Task item:
Working from the records below, repeat exactly the lines starting at the line that contains "-- pv_equiv track=rewrite | github.com/adbar/trafilatura" and ending at the line that contains "there is enough", inclusive.

Information supplied:
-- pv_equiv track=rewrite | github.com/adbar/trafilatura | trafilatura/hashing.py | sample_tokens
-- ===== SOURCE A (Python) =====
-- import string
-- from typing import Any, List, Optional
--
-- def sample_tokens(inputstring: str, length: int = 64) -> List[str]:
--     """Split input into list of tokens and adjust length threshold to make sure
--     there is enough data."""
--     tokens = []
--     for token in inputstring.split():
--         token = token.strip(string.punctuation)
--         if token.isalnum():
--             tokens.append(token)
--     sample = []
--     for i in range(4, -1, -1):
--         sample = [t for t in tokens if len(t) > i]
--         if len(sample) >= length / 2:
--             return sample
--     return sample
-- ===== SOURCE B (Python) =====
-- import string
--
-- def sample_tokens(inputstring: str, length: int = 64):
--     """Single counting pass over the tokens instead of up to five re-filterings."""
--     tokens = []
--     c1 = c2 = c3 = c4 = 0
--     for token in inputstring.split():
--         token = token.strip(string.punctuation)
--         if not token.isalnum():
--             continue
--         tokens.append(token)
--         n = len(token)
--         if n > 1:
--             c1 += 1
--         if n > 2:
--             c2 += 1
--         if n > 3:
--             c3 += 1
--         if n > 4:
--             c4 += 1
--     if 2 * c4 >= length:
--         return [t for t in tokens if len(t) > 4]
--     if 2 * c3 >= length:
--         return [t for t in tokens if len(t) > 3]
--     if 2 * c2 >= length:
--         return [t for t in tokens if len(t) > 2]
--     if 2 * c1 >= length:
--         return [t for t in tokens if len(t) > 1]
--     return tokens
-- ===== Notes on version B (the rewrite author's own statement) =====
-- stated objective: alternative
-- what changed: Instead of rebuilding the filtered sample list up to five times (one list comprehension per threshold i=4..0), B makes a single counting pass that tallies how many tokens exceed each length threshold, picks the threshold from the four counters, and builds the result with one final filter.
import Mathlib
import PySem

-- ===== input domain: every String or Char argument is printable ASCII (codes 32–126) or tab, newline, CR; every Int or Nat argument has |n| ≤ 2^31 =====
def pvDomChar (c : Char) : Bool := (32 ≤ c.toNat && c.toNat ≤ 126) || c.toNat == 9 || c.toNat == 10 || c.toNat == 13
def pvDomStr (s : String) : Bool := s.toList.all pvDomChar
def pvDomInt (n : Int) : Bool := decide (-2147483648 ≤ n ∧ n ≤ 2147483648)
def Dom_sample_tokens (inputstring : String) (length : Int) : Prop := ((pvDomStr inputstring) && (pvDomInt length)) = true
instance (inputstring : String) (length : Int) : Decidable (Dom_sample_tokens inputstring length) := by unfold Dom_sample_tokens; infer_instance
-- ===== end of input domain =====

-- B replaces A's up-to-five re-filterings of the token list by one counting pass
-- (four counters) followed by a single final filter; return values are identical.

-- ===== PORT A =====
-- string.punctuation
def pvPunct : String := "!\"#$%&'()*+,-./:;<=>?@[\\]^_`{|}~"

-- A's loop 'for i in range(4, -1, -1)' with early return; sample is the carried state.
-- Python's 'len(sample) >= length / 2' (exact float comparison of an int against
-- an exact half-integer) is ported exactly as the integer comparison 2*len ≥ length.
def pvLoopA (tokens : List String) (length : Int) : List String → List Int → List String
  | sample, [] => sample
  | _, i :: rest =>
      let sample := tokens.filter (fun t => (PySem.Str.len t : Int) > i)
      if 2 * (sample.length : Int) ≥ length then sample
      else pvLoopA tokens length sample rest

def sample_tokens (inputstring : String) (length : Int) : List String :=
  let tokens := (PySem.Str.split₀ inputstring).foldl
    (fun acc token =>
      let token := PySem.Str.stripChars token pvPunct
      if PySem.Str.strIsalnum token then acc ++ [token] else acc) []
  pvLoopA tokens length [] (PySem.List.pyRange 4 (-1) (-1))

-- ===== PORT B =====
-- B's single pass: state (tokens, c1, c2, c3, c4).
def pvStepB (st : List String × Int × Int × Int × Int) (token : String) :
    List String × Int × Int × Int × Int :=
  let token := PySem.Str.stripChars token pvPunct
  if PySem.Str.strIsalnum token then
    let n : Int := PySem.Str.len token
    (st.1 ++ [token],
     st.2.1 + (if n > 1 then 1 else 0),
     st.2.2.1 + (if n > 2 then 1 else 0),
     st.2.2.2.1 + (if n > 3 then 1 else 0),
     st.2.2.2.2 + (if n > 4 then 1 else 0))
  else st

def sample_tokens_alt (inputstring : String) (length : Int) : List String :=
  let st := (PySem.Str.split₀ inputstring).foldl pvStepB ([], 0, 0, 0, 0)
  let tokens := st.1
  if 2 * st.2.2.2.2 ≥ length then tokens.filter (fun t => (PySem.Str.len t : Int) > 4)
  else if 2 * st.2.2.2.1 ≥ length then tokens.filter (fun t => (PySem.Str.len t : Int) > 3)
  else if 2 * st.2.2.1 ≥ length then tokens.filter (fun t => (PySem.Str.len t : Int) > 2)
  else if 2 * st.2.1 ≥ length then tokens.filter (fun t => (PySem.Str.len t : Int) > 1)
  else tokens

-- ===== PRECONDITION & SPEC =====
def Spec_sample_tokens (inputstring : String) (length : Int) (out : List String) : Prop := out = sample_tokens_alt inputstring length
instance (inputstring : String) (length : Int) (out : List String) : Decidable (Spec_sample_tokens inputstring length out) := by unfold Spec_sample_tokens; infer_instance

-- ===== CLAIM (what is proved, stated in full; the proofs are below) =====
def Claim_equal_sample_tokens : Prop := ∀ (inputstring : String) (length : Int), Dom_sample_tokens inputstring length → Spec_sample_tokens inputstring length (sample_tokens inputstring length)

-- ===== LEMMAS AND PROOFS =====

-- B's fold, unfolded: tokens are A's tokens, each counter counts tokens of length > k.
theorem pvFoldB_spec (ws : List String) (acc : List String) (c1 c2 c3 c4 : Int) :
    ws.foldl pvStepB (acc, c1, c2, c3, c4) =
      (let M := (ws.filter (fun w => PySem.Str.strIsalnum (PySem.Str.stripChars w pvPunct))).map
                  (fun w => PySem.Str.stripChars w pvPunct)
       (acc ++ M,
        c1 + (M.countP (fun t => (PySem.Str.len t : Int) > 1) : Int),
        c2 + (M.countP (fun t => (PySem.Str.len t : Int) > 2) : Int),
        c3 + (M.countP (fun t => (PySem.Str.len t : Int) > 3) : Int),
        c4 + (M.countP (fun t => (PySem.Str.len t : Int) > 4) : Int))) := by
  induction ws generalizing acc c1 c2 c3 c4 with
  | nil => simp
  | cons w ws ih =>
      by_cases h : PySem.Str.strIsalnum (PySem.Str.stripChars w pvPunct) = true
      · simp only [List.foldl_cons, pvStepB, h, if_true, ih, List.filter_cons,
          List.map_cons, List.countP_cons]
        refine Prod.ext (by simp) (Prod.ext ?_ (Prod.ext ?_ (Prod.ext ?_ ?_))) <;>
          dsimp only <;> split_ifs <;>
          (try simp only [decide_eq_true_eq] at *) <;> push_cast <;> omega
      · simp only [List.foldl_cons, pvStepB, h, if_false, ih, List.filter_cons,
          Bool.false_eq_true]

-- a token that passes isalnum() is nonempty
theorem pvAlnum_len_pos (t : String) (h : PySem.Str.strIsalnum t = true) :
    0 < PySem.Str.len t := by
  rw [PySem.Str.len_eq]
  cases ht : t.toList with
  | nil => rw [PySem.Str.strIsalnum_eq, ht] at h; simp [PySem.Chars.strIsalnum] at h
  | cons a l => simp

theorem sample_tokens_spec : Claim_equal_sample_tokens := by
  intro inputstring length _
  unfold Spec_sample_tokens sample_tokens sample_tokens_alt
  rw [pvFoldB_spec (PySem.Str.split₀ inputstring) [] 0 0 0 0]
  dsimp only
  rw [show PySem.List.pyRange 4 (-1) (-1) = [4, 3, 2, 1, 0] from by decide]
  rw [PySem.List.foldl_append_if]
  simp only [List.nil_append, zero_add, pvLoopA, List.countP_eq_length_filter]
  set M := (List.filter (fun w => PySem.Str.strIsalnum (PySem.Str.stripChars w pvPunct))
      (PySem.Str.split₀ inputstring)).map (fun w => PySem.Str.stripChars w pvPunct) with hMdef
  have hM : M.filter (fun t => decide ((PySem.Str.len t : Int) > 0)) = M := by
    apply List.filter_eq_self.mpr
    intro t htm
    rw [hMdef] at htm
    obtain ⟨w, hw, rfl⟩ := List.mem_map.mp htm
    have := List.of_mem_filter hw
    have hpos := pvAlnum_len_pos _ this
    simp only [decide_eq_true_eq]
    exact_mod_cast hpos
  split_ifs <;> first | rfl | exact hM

...

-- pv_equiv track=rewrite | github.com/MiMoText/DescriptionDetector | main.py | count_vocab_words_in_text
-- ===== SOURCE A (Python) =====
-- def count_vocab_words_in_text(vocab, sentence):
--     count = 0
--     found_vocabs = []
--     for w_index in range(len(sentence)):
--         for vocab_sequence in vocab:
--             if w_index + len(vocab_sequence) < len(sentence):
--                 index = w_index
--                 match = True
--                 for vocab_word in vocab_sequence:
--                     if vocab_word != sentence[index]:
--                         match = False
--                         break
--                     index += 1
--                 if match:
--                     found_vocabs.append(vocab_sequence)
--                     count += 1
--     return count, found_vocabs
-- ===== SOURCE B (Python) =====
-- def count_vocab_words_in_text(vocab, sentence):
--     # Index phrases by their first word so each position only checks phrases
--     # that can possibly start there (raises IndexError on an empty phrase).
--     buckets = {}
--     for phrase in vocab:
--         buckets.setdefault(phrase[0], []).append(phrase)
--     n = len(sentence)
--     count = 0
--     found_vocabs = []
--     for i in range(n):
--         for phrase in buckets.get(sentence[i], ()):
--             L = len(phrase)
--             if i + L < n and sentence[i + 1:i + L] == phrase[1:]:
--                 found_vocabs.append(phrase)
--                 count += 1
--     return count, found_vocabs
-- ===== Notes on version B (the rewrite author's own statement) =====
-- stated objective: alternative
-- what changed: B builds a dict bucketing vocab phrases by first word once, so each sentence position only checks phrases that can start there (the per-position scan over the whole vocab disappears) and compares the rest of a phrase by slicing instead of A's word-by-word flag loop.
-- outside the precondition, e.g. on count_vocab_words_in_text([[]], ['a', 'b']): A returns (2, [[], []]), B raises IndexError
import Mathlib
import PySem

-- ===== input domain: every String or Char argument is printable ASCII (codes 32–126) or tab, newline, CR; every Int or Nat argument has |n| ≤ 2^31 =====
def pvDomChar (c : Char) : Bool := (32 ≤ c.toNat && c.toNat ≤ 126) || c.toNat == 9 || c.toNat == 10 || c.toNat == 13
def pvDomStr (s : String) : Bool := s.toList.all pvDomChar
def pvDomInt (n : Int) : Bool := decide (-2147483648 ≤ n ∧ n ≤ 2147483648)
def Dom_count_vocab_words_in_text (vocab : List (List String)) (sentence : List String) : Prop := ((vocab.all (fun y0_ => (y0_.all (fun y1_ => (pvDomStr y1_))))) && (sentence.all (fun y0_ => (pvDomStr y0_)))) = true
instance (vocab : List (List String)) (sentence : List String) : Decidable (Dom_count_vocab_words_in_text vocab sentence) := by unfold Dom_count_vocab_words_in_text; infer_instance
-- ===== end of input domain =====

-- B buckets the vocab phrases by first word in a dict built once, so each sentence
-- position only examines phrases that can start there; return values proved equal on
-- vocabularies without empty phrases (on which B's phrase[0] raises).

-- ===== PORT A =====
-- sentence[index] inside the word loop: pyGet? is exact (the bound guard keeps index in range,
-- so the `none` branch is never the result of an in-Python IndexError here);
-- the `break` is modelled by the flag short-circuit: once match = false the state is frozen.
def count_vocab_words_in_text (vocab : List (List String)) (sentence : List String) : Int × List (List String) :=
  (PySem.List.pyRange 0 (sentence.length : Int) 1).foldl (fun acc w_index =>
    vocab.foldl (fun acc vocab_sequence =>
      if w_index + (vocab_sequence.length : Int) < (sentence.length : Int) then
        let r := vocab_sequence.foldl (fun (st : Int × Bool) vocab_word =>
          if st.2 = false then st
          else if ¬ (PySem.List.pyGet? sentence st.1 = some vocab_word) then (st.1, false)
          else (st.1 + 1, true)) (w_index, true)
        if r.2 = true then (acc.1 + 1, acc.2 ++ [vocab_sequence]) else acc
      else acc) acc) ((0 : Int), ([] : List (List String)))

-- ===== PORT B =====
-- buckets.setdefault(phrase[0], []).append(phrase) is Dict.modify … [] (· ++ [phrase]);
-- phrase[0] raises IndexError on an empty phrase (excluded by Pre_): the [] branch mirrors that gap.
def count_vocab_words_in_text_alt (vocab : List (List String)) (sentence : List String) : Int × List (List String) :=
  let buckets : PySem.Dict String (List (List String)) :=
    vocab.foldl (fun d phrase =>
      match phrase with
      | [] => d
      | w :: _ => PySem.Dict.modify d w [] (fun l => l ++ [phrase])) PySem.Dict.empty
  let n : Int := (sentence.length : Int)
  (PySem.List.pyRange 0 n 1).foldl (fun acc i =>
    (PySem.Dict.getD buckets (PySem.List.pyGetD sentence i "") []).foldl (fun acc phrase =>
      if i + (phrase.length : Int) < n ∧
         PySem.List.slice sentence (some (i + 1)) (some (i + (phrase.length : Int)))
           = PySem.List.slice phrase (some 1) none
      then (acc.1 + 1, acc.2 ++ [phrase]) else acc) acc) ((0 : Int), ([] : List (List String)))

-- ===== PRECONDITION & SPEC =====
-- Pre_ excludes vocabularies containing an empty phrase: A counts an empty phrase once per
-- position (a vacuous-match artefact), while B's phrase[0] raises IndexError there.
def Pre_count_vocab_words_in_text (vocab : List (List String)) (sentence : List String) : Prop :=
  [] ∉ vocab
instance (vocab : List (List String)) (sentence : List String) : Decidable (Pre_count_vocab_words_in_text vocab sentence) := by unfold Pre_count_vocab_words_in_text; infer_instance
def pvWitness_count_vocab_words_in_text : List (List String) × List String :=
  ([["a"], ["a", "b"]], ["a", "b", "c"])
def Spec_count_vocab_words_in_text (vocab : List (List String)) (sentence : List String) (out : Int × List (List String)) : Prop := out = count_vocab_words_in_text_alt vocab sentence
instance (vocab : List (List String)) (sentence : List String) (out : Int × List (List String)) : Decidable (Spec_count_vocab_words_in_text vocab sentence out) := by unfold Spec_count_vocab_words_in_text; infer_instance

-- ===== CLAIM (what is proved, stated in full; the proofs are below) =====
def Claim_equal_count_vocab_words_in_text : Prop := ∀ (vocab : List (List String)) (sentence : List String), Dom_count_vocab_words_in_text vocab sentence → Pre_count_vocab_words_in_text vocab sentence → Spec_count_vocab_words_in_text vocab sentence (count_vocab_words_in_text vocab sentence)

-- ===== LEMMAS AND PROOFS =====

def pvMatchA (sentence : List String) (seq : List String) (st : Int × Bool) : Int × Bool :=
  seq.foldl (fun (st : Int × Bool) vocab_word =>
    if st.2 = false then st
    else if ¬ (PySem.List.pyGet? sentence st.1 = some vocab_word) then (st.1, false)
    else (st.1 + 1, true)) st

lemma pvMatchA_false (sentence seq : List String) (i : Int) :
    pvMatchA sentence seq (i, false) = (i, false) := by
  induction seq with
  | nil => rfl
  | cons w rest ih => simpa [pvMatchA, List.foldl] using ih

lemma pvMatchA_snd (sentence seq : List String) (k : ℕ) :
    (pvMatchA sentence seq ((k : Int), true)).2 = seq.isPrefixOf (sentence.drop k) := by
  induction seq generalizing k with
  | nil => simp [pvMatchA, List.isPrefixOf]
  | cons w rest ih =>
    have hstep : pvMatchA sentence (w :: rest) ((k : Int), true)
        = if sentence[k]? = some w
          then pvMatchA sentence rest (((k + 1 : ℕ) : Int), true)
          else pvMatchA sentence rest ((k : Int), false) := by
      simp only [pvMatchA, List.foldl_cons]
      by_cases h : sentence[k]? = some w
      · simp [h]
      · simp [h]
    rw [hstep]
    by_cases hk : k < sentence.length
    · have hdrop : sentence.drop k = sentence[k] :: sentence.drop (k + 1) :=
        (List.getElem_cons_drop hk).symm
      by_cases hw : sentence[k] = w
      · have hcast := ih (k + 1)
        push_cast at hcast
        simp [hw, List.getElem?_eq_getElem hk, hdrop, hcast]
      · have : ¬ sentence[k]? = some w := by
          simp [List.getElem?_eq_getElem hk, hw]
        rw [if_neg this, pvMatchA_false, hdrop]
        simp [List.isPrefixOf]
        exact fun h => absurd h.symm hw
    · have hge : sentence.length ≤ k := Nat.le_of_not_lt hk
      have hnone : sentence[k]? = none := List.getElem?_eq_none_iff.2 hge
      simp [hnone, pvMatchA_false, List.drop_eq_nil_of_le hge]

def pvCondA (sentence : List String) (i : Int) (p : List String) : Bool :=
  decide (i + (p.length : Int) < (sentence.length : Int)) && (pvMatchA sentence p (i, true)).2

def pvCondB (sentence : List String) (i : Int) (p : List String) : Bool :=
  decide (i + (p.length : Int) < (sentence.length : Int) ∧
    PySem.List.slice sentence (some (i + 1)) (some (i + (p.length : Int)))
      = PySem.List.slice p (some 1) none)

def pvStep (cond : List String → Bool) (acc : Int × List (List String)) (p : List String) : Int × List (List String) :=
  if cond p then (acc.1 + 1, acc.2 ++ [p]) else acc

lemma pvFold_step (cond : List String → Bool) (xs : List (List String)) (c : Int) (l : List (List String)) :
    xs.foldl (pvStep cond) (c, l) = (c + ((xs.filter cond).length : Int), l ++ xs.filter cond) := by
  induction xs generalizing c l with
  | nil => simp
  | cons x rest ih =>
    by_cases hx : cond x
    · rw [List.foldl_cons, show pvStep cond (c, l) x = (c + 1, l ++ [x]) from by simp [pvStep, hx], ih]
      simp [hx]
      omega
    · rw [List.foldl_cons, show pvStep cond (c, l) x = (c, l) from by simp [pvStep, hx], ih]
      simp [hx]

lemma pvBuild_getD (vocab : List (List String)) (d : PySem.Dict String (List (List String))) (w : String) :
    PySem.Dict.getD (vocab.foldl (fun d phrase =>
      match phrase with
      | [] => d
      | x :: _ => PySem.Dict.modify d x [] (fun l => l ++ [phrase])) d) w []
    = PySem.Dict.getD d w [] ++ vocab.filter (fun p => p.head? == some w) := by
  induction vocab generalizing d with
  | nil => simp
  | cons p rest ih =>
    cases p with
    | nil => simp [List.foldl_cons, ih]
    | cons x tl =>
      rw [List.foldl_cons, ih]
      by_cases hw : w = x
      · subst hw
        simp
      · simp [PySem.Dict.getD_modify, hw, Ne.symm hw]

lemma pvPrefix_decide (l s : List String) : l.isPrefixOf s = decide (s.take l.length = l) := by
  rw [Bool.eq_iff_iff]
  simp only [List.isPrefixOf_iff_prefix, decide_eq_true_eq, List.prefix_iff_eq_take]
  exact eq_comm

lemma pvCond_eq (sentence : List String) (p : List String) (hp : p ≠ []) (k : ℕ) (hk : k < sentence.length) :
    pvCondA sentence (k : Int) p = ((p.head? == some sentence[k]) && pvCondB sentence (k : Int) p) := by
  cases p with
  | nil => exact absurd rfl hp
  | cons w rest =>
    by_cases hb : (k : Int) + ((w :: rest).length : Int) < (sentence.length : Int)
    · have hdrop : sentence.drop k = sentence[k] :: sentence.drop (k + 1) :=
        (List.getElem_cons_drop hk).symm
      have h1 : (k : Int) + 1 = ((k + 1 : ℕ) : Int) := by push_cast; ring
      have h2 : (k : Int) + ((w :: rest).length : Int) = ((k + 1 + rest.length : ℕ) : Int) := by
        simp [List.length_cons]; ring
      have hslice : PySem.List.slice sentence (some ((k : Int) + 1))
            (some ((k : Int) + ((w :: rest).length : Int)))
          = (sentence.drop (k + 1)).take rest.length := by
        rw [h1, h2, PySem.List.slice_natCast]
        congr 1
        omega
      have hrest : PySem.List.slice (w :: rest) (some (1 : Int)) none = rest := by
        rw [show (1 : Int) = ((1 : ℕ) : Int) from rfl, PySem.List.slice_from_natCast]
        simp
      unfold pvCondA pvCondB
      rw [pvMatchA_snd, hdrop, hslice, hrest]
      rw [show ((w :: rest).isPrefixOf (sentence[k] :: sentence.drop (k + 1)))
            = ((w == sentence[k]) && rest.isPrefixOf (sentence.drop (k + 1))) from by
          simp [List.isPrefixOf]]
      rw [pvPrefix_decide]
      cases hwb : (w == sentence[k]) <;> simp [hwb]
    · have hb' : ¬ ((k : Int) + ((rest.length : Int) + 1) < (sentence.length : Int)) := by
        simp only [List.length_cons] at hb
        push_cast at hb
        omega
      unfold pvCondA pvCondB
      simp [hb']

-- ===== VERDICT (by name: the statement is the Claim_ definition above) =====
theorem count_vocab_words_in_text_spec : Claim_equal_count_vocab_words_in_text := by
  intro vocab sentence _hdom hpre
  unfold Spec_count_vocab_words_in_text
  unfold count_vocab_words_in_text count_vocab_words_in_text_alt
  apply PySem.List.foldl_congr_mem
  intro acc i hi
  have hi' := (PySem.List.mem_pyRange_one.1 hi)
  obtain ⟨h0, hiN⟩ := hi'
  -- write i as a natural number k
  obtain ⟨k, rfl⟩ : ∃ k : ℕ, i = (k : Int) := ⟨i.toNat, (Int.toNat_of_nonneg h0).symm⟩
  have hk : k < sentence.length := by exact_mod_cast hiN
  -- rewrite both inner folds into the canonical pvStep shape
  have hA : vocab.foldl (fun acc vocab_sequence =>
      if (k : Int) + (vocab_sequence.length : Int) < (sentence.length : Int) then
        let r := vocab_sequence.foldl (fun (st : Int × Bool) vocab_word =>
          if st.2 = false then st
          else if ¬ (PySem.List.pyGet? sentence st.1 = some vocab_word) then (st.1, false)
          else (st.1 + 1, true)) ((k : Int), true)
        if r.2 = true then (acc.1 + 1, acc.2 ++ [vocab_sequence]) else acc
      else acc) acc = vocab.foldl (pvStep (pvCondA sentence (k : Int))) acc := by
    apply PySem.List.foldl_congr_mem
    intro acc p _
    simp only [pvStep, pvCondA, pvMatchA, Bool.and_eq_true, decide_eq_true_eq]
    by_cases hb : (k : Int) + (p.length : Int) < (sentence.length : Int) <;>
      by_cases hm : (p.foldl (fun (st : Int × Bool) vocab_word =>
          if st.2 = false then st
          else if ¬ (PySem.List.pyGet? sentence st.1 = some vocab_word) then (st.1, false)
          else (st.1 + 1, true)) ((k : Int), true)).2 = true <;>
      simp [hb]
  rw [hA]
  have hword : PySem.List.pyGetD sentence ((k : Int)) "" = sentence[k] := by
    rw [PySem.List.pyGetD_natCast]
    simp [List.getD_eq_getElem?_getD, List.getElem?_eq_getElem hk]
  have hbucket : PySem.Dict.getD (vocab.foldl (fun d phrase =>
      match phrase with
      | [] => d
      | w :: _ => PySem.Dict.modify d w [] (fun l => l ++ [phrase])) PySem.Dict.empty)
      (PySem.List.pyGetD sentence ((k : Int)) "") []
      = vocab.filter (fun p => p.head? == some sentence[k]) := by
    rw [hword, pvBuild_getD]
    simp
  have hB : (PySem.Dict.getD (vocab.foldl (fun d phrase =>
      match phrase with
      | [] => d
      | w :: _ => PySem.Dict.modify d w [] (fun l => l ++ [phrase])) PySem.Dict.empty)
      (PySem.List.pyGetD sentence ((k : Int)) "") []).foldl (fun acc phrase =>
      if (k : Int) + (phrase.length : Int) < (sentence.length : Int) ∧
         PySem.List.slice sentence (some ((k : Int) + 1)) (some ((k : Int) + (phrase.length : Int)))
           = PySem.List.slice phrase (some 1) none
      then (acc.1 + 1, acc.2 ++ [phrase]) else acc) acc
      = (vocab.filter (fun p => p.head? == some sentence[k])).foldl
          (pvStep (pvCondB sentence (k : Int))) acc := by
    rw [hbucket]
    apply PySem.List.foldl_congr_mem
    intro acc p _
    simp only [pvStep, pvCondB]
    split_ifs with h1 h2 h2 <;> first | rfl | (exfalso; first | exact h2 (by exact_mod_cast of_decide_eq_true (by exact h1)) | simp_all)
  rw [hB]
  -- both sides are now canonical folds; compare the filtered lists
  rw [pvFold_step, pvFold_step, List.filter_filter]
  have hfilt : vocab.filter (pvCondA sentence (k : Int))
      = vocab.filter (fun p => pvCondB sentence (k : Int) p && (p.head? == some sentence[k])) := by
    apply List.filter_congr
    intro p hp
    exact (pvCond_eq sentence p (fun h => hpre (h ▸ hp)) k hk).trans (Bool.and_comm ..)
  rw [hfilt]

Reply:
-- pv_equiv track=rewrite | github.com/adbar/trafilatura | trafilatura/hashing.py | sample_tokens
-- ===== SOURCE A (Python) =====
-- import string
-- from typing import Any, List, Optional
--
-- def sample_tokens(inputstring: str, length: int = 64) -> List[str]:
--     """Split input into list of tokens and adjust length threshold to make sure
--     there is enough data."""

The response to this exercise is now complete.